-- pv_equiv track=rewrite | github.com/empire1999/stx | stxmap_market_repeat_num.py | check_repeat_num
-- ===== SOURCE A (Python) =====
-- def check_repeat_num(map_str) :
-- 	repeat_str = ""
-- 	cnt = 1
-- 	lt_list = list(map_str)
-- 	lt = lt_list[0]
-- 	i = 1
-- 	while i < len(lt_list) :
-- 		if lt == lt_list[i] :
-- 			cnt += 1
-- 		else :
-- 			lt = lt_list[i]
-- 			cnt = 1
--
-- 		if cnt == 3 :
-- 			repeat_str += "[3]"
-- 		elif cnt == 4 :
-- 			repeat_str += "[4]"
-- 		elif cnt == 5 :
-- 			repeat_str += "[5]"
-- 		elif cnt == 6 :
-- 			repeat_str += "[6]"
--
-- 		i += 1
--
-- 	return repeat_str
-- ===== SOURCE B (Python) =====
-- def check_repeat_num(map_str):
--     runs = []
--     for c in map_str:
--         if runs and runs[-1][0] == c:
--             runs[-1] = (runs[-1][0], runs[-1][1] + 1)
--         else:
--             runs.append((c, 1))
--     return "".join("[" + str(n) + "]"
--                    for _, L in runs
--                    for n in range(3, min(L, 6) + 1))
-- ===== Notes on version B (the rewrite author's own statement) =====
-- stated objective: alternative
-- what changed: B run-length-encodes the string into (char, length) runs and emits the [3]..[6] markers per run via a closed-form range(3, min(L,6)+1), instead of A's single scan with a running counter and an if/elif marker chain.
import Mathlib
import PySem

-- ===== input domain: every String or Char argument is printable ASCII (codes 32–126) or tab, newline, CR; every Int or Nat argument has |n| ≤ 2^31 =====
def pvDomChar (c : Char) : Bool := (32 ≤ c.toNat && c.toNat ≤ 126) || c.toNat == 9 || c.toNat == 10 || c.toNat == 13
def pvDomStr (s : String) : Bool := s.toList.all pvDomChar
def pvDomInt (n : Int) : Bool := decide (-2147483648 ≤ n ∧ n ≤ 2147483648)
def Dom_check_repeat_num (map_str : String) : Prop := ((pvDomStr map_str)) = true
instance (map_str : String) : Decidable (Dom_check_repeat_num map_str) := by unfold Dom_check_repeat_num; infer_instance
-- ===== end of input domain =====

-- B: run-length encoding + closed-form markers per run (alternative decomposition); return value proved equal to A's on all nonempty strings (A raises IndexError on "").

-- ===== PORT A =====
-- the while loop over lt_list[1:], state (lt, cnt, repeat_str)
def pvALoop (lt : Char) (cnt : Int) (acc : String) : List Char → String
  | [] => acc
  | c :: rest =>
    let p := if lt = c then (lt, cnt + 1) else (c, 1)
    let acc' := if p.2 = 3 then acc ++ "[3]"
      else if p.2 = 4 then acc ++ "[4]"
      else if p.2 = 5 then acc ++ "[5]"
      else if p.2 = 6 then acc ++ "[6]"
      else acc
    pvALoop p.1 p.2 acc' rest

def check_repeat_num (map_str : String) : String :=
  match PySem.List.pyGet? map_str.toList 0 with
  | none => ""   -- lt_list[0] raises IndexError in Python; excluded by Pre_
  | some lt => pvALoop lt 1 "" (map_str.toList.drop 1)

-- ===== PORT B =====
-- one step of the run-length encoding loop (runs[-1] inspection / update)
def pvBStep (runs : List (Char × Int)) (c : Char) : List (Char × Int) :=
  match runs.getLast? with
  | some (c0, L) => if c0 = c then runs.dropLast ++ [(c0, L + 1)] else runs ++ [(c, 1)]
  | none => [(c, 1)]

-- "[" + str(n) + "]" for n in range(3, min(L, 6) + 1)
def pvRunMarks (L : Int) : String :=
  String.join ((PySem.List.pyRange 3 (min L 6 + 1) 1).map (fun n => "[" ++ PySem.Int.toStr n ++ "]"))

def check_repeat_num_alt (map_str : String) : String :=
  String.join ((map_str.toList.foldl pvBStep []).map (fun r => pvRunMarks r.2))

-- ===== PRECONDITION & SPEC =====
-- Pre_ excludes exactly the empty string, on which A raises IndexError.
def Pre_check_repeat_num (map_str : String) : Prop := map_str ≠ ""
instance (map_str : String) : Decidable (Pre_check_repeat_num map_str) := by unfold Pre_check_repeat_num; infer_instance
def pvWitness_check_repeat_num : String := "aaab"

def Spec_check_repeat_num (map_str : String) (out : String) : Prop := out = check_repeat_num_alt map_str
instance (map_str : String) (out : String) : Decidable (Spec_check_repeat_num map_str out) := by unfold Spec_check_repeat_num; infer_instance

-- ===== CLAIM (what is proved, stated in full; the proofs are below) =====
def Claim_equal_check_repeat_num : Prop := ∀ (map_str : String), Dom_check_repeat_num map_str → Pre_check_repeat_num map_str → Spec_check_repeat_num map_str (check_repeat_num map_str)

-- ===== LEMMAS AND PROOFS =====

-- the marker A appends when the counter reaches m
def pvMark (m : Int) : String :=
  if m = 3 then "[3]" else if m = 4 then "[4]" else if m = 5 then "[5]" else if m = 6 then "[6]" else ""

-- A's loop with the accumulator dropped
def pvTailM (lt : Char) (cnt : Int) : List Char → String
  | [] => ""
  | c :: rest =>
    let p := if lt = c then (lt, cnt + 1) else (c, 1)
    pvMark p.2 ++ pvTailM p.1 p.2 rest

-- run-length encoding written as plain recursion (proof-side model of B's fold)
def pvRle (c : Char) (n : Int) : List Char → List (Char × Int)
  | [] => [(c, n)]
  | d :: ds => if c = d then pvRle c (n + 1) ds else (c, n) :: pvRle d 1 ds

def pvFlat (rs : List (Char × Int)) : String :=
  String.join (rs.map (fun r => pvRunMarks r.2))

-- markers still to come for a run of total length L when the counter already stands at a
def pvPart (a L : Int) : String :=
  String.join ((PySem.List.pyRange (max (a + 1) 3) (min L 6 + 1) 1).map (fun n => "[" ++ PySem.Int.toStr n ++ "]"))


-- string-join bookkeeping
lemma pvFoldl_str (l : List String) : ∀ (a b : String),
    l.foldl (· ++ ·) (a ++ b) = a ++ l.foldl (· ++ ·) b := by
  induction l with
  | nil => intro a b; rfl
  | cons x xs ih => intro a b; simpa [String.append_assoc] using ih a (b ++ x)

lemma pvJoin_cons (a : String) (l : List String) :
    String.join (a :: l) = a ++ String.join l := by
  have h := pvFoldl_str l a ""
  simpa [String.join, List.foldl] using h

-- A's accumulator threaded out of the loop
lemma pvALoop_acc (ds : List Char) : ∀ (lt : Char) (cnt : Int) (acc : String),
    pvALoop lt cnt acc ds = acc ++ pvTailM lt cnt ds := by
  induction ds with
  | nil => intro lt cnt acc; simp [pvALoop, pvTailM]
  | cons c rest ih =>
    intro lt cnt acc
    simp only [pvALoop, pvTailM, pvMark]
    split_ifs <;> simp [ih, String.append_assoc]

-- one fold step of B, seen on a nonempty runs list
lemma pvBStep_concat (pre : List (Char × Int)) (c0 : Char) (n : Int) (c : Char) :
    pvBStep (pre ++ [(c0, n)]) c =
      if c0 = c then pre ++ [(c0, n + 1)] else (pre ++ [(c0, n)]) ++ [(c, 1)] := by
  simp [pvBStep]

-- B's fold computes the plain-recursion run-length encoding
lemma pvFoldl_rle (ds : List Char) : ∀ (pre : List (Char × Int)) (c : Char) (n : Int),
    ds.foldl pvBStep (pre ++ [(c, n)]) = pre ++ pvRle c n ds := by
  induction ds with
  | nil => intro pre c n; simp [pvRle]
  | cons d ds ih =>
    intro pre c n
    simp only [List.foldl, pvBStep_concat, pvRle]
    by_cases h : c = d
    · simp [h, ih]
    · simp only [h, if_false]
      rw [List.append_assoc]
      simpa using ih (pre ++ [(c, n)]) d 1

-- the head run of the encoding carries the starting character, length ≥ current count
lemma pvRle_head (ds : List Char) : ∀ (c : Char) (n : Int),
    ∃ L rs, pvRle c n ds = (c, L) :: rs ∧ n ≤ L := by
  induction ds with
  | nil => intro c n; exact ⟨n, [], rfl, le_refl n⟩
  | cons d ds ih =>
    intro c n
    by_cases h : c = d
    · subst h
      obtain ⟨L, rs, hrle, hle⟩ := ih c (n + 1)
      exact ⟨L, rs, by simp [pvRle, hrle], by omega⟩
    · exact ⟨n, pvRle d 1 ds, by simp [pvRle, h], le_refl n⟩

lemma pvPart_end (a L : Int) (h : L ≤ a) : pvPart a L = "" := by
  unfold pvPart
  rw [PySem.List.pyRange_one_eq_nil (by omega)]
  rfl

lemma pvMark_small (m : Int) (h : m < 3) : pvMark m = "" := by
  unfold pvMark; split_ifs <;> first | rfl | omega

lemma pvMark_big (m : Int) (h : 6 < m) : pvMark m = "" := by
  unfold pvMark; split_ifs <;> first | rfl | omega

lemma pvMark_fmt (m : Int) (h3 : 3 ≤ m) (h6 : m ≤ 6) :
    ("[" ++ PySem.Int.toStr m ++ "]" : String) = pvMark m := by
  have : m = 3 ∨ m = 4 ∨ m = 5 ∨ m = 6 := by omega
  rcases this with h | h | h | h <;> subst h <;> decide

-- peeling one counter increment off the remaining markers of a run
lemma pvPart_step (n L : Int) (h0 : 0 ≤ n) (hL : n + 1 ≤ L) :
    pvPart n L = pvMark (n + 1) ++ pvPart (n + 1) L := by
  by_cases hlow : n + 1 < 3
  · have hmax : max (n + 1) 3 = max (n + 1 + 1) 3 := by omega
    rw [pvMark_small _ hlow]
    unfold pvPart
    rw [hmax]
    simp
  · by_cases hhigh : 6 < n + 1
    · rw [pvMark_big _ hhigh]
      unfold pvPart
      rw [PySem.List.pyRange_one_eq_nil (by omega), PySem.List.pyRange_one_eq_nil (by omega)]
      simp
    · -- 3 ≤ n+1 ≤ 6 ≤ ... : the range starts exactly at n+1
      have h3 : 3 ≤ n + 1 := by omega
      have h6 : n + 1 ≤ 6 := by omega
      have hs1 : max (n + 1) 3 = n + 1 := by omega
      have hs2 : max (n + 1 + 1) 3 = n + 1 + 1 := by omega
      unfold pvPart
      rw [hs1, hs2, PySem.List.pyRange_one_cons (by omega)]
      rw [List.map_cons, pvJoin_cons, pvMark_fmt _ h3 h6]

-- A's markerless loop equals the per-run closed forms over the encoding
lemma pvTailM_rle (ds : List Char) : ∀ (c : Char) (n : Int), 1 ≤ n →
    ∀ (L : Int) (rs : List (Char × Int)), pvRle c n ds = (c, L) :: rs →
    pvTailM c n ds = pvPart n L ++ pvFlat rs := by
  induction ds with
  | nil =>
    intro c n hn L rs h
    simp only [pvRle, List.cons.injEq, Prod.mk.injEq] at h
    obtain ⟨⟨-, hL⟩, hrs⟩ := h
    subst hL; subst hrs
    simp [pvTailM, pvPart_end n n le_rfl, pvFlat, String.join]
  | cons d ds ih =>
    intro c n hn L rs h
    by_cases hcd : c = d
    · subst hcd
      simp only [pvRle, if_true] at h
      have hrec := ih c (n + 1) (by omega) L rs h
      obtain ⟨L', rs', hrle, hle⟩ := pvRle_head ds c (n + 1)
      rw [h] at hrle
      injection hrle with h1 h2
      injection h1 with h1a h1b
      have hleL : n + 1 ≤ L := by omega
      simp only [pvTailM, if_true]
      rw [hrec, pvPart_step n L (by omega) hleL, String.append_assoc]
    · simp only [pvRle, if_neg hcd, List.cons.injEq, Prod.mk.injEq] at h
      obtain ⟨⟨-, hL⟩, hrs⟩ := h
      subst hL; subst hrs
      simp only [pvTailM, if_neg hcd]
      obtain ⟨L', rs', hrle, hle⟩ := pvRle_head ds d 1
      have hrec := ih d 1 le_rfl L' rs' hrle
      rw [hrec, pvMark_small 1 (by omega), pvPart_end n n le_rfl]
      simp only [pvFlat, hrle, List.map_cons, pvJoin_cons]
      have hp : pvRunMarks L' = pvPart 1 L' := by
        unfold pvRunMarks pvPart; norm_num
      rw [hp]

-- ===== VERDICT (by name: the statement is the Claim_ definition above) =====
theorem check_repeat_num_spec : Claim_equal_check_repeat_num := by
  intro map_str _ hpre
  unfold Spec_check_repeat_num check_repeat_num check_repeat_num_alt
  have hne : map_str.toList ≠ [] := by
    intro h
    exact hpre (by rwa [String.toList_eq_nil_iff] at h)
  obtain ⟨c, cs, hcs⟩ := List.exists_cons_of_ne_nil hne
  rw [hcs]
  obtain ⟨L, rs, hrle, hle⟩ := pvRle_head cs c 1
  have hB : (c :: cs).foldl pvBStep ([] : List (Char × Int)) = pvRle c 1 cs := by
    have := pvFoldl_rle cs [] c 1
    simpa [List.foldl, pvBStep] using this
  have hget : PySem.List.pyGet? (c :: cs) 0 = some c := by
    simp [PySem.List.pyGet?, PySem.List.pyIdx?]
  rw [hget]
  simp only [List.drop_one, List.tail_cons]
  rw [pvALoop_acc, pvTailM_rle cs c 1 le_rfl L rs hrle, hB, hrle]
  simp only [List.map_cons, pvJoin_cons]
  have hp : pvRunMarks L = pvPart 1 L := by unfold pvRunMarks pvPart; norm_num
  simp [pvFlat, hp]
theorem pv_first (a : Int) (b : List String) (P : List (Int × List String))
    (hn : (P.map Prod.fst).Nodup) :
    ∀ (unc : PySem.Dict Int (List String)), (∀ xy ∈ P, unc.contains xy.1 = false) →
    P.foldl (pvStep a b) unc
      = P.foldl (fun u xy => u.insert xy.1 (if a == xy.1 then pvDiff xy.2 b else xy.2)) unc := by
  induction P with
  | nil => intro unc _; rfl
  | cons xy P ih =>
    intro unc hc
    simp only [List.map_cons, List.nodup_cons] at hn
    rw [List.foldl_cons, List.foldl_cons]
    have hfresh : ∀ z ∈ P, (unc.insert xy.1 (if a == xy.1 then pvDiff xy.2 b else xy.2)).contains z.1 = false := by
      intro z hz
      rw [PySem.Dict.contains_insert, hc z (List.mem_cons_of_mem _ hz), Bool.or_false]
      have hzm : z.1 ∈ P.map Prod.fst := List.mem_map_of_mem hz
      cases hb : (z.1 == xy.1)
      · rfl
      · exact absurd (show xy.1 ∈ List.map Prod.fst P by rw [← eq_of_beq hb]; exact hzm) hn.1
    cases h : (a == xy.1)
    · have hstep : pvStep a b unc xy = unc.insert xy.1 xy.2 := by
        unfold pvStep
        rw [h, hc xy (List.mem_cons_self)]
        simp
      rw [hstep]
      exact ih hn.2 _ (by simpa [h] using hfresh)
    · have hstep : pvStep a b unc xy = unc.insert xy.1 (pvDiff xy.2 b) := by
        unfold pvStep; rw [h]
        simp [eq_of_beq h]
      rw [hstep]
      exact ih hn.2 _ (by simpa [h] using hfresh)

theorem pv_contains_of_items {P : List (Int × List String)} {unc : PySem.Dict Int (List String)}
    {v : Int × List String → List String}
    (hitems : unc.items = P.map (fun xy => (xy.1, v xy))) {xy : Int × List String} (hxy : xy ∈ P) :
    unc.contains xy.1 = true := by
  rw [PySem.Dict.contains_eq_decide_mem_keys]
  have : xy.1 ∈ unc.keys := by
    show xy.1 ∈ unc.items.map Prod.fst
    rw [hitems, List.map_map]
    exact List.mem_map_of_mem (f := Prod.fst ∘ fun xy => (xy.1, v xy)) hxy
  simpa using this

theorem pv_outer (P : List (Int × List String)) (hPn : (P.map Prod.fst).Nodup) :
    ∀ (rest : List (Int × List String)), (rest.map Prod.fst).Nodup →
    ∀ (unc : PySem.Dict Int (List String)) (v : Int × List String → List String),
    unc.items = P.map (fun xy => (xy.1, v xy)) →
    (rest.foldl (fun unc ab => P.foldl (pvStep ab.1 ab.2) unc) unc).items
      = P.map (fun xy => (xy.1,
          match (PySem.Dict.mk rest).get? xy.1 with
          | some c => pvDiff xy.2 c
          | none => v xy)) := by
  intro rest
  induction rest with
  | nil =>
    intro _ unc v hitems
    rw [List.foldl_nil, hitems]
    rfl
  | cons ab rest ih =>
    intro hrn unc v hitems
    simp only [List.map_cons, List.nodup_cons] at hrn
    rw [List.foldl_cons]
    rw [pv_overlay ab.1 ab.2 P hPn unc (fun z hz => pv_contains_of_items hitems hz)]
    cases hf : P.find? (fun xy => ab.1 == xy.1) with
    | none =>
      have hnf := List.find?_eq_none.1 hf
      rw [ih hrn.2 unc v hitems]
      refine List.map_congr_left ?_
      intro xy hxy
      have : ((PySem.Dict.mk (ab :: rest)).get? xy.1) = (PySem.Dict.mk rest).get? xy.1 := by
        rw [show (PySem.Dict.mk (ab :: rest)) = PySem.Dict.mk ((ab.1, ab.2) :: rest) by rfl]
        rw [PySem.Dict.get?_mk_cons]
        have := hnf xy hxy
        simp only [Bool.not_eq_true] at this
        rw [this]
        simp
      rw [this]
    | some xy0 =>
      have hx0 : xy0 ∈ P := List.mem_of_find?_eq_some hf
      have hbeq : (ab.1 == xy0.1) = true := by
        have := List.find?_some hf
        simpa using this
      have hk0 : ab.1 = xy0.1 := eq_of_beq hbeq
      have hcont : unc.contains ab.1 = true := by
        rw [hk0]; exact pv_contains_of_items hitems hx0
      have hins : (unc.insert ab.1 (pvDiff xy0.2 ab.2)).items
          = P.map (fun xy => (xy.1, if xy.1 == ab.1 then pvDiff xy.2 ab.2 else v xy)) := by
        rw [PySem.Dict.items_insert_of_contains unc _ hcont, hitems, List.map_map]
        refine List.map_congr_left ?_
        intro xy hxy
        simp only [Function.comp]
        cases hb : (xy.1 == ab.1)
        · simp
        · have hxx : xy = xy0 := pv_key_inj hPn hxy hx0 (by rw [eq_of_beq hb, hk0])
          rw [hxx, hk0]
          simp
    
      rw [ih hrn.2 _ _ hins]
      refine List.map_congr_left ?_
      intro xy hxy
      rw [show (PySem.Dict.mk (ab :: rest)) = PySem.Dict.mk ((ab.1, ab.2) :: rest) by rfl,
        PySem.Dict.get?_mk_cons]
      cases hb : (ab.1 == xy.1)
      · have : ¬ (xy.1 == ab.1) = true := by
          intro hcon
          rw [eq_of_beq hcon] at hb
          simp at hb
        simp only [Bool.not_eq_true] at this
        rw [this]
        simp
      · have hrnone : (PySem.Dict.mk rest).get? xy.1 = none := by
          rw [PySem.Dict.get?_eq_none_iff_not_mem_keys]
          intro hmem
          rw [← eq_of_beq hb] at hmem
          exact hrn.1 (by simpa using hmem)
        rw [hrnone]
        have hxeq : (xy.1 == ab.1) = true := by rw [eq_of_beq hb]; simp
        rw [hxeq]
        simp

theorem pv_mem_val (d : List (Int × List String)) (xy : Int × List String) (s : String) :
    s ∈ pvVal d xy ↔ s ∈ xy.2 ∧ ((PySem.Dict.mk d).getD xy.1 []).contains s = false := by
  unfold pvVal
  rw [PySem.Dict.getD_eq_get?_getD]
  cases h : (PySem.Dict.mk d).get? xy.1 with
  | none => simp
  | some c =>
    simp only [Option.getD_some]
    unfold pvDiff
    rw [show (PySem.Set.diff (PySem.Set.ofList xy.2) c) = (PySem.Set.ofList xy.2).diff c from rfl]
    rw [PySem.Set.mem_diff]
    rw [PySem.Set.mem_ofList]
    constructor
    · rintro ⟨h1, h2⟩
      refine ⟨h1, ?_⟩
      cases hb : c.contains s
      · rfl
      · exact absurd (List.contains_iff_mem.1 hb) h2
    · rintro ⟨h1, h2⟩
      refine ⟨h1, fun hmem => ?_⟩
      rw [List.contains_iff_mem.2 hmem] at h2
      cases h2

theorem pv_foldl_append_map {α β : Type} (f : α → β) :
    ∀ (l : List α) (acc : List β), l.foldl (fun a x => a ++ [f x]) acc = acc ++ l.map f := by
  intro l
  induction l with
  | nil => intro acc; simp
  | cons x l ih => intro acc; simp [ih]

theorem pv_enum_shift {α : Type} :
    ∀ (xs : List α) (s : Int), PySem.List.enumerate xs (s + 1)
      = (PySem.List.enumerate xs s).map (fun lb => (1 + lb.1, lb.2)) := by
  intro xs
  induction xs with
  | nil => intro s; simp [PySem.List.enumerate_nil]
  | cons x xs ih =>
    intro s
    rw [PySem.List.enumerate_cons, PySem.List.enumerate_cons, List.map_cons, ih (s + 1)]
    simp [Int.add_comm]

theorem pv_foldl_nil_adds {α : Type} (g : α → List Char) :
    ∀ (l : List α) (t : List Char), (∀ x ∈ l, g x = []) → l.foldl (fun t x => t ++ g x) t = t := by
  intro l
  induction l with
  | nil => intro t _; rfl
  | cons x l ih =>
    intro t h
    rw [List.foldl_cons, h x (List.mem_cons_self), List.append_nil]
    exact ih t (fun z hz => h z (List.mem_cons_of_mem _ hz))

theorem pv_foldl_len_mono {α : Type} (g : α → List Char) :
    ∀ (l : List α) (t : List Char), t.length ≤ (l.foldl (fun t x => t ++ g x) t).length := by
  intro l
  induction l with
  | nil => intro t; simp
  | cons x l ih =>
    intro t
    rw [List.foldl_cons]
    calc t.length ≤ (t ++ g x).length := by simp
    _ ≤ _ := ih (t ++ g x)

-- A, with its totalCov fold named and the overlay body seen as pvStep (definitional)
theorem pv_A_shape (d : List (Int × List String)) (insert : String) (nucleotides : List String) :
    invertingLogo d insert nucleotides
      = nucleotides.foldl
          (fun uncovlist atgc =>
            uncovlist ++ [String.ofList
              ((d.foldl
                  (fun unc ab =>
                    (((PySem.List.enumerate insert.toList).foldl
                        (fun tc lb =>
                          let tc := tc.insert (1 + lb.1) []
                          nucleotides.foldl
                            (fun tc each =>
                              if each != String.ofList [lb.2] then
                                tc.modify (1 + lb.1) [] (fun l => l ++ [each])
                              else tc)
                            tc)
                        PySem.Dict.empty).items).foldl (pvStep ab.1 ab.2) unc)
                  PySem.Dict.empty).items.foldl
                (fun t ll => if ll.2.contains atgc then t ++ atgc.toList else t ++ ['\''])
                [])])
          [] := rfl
=-=-=-=-=
In the entries above, find the line containing "theorem pv_A_shape (d". Set down that line and every line after it through the last one, exactly and alone.

[TASK SOLUTION]:
theorem pv_A_shape (d : List (Int × List String)) (insert : String) (nucleotides : List String) :
    invertingLogo d insert nucleotides
      = nucleotides.foldl
          (fun uncovlist atgc =>
            uncovlist ++ [String.ofList
              ((d.foldl
                  (fun unc ab =>
                    (((PySem.List.enumerate insert.toList).foldl
                        (fun tc lb =>
                          let tc := tc.insert (1 + lb.1) []
                          nucleotides.foldl
                            (fun tc each =>
                              if each != String.ofList [lb.2] then
                                tc.modify (1 + lb.1) [] (fun l => l ++ [each])
                              else tc)
                            tc)
                        PySem.Dict.empty).items).foldl (pvStep ab.1 ab.2) unc)
                  PySem.Dict.empty).items.foldl
                (fun t ll => if ll.2.contains atgc then t ++ atgc.toList else t ++ ['\''])
                [])])
          [] := rfl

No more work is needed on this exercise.